Personally I use a Blast or Double Blast bottle washer to rinse the inside of my hoses. Then i use the bottle washer to push a little pom pom ball (similar to the cotton in the original post) soaked in cleaner through the hose. Works well.

Steve


----------



## Wade E (Feb 12, 2010)

I do the same as Running wolf but hang them to drip dry first before putting in the corkidor.


----------



## WinoOutWest (Feb 13, 2010)

My first post in here: 

Being a mountain biker I used my Camelback cleaning brush. It has a pipe cleaner on the end of a flexible but strong wire. For those that don't know a Camelback it uses the same type of tubing to drink water from a bladder that sits on your back. Here's a link to the cleaning kit from Amazon for pictures.

Scratch the link as I am a newbie its won't let me post it but you search Amazon for "Camelback Cleaning kit" if you are interested.\

Maybe someone else can post a picture of one for me.
Cheers!


----------



## NSwiner (Feb 13, 2010)

http://www.rei.com/product/757176

Is this what you were talking about ? That rolled up cleaner must be what you use .Looks like a good idea .


----------



## WinoOutWest (Feb 13, 2010)

Yes, Exactly. The are available in a variety of kits and combos. Lowest I've seen them is for around $9.00 for just the two brushes.
Thanks for posting!


----------



## AlFulchino (Feb 13, 2010)

Arctic good idea


----------



## arcticsid (Feb 13, 2010)

I had that tube laying around in the shed and it was dirty and I wanted to use it and had to come up with a way to clean the inside. But now that it is clean, I to do the rinse sulfite rine, hang upside down deal.


----------



## JLS (Jun 13, 2011)

WinoOutWest said:


> My first post in here:
> 
> Being a mountain biker I used my Camelback cleaning brush. It has a pipe cleaner on the end of a flexible but strong wire. For those that don't know a Camelback it uses the same type of tubing to drink water from a bladder that sits on your back. Here's a link to the cleaning kit from Amazon for pictures.
> 
> ...



I find them here at a great price and free shipping
http://www.heartratemonitorsusa.com/camelbak-cleaning.html


----------



## docanddeb (Jun 13, 2011)

It's cheaper and probably safer to replace it every few years! You rinse immediately after using... not a problem!!

Debbie


----------



## Runningwolf (Jun 13, 2011)

I agree with Debbie. I personally would not use a brush on any of my tubes.
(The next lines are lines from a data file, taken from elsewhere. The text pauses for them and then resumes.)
-- pv_equiv track=rewrite | github.com/stazh/qzh_ortsnamenreconciling | xml_scan.py | normalize_raw_text
-- ===== SOURCE A (Python) =====
-- def normalize_raw_text(raw_text):
--     normalized_parts = []
--     raw_to_normalized = [0] * (len(raw_text) + 1)
--     normalized_length = 0
--     pending_space = False
--
--     for index, char in enumerate(raw_text):
--         raw_to_normalized[index] = normalized_length
--         if char.isspace():
--             if normalized_length > 0:
--                 pending_space = True
--         else:
--             if pending_space and normalized_length > 0:
--                 normalized_parts.append(" ")
--                 normalized_length += 1
--             pending_space = False
--             normalized_parts.append(char)
--             normalized_length += 1
--         raw_to_normalized[index + 1] = normalized_length
--
--     return "".join(normalized_parts), raw_to_normalized
-- ===== SOURCE B (Python) =====
-- def normalize_raw_text(raw_text):
--     n = len(raw_text)
--     # Phase 1: collect maximal non-whitespace token spans.
--     spans = []
--     i = 0
--     while i < n:
--         if raw_text[i].isspace():
--             i += 1
--         else:
--             j = i + 1
--             while j < n and not raw_text[j].isspace():
--                 j += 1
--             spans.append((i, j))
--             i = j
--     normalized = " ".join(raw_text[s:e] for s, e in spans)
--     # Phase 2: fill the offset map span by span.
--     mapping = []
--     acc = 0
--     prev_end = 0
--     for k, (s, e) in enumerate(spans):
--         mapping.extend([acc] * (s - prev_end))          # whitespace gap keeps acc
--         sep = 1 if k > 0 else 0                          # separator charged to this token
--         mapping.append(acc)                              # first char: before the separator
--         for t in range(1, e - s):
--             mapping.append(acc + sep + t)
--         acc += sep + (e - s)
--         prev_end = e
--     mapping.extend([acc] * (n + 1 - prev_end))           # trailing whitespace and the final slot
--     return normalized, mapping
-- ===== Notes on version B (the rewrite author's own statement) =====
-- stated objective: alternative
-- what changed: Replaces the single forward pending_space state machine (which interleaves normalization and per-char mapping writes) with a two-phase span construction: first collect maximal non-whitespace token spans and join their slices with spaces, then fill the raw-to-normalized map span by span in closed form.
import Mathlib
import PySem
theorem pvMain (dificultad : Int) (secret_word : String) (guessed_letters : List String)
    (hpre : dificultad = 2 → secret_word ≠ "") :
    mostrar_palabra dificultad secret_word guessed_letters
    = mostrar_palabra_alt dificultad secret_word guessed_letters := by
  unfold mostrar_palabra mostrar_palabra_alt
  by_cases h1 : dificultad = 1
  · simp only [if_pos (show (dificultad == 1) = true by simp [h1])]
    rw [PySem.List.foldl_congr_mem secret_word.toList _
          (fun acc letter => acc ++ [if PySem.Chars.isIn [letter] ("aeiou".toList) || pvGuessedHasChar guessed_letters letter then letter else '_']) []
          (by intro acc x _
              dsimp only
              by_cases h : (PySem.Chars.isIn [x] ("aeiou".toList) || pvGuessedHasChar guessed_letters x) = true
              · rw [if_pos h, if_pos h]
              · rw [if_neg h, if_neg h]),
        PySem.List.foldl_append_singleton_eq_map, List.nil_append]
    congr 1
    apply List.map_congr_left
    intro c _
    rw [pvCharSetContains, pvSetContains]
    rfl
  · simp only [if_neg (show ¬ ((dificultad == 1) = true) by simp [h1])]
    by_cases h2 : dificultad = 2
    · simp only [if_pos (show (dificultad == 2) = true by simp [h2])]
      have hs : secret_word.toList ≠ [] := by
        intro h
        exact hpre h2 (by rw [← secret_word.ofList_toList, h])
      by_cases hn : 2 ≤ secret_word.toList.length
      · exact pvCase2Main secret_word guessed_letters hn
      · obtain ⟨a, ha⟩ : ∃ a, secret_word.toList = [a] := by
          cases hsl : secret_word.toList with
          | nil => exact absurd hsl hs
          | cons x t => cases t with
            | nil => exact ⟨x, rfl⟩
            | cons y t2 => exact absurd (by rw [hsl]; simp) hn
        rw [ha, show (([a] : List Char).length : Int) = 1 from by simp]
        rw [show PySem.List.pyRange 1 ((1 : Int) - 1) 1 = [] from by decide]
        rw [show PySem.List.pyGet? ([a] : List Char) 0 = some a from by
              rw [PySem.List.pyGet?_zero]; rfl,
            show PySem.List.pyGet? ([a] : List Char) (-1) = some a from by
              rw [PySem.List.pyGet?_neg_one]; rfl]
        dsimp only
        rw [PySem.List.foldl_congr_mem guessed_letters _ (fun d _ => d) _
              (by intro acc x _; dsimp only [List.foldl_nil]; split <;> rfl),
            PySem.List.foldl_ignore]
        rw [show PySem.List.pyRepeat ['_'] ((1 : Int) - 2) = [] from by decide,
            show PySem.List.slice ([a] : List Char) (some 1) (some ((1 : Int) - 1)) = [] from by
              rw [PySem.List.slice_toNat _ (by norm_num) (by norm_num)]; rfl]
        rfl
    · simp only [if_neg (show ¬ ((dificultad == 2) = true) by simp [h2])]
      congr 1
      apply List.map_congr_left
      intro c _
      rw [pvSetContains,
          show (guessed_letters.any fun g => g.toList == [c]) = pvGuessedHasChar guessed_letters c from rfl]
      cases hb : pvGuessedHasChar guessed_letters c <;> simp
I rinse them with very hot water immediately after using and then spray k-meta in them. I swirl them a bit to dry them and then put them away in my corkidore. The ones with racking canes attached like for the auto siphon, I just hang them on my pegboard. This is the best little tool for rinsing hoses...
http://www.finevinewines.com/XPListDet1.asp


----------



## docanddeb (Jun 13, 2011)

uummmm....

THAT was a pail of MERLOT!! Interesting way to rinse tubing, I must say!

Debbie


----------



## Tom (Jun 13, 2011)

Dan was DRINKING his stuff and it got to his head...


----------



## Runningwolf (Jun 13, 2011)

docanddeb said:


> uummmm....
> 
> THAT was a pail of MERLOT!! Interesting way to rinse tubing, I must say!
> 
> Debbie



????????? get out of here.... it's suppose to be 4796 Single Blast Bottle Washer from The Wine Makers Toy Store


----------



## docanddeb (Jun 13, 2011)

Did you click on the link? It shows a pail of Merlot juice!!

Debbie


----------



## Runningwolf (Jun 13, 2011)

docanddeb said:


> Did you click on the link? It shows a pail of Merlot juice!!
> 
> Debbie



That is the second time I have posted a link there and the same thing happened. Well I posted the item and item number and if anyone ois interested they can look it up.


----------



## docanddeb (Jun 13, 2011)

uh huh....

What are you drinking tonight??

Debbie


----------



## grapeman (Jun 13, 2011)

Oviously whateverr it is Dan has had to drink- it has been a bit much!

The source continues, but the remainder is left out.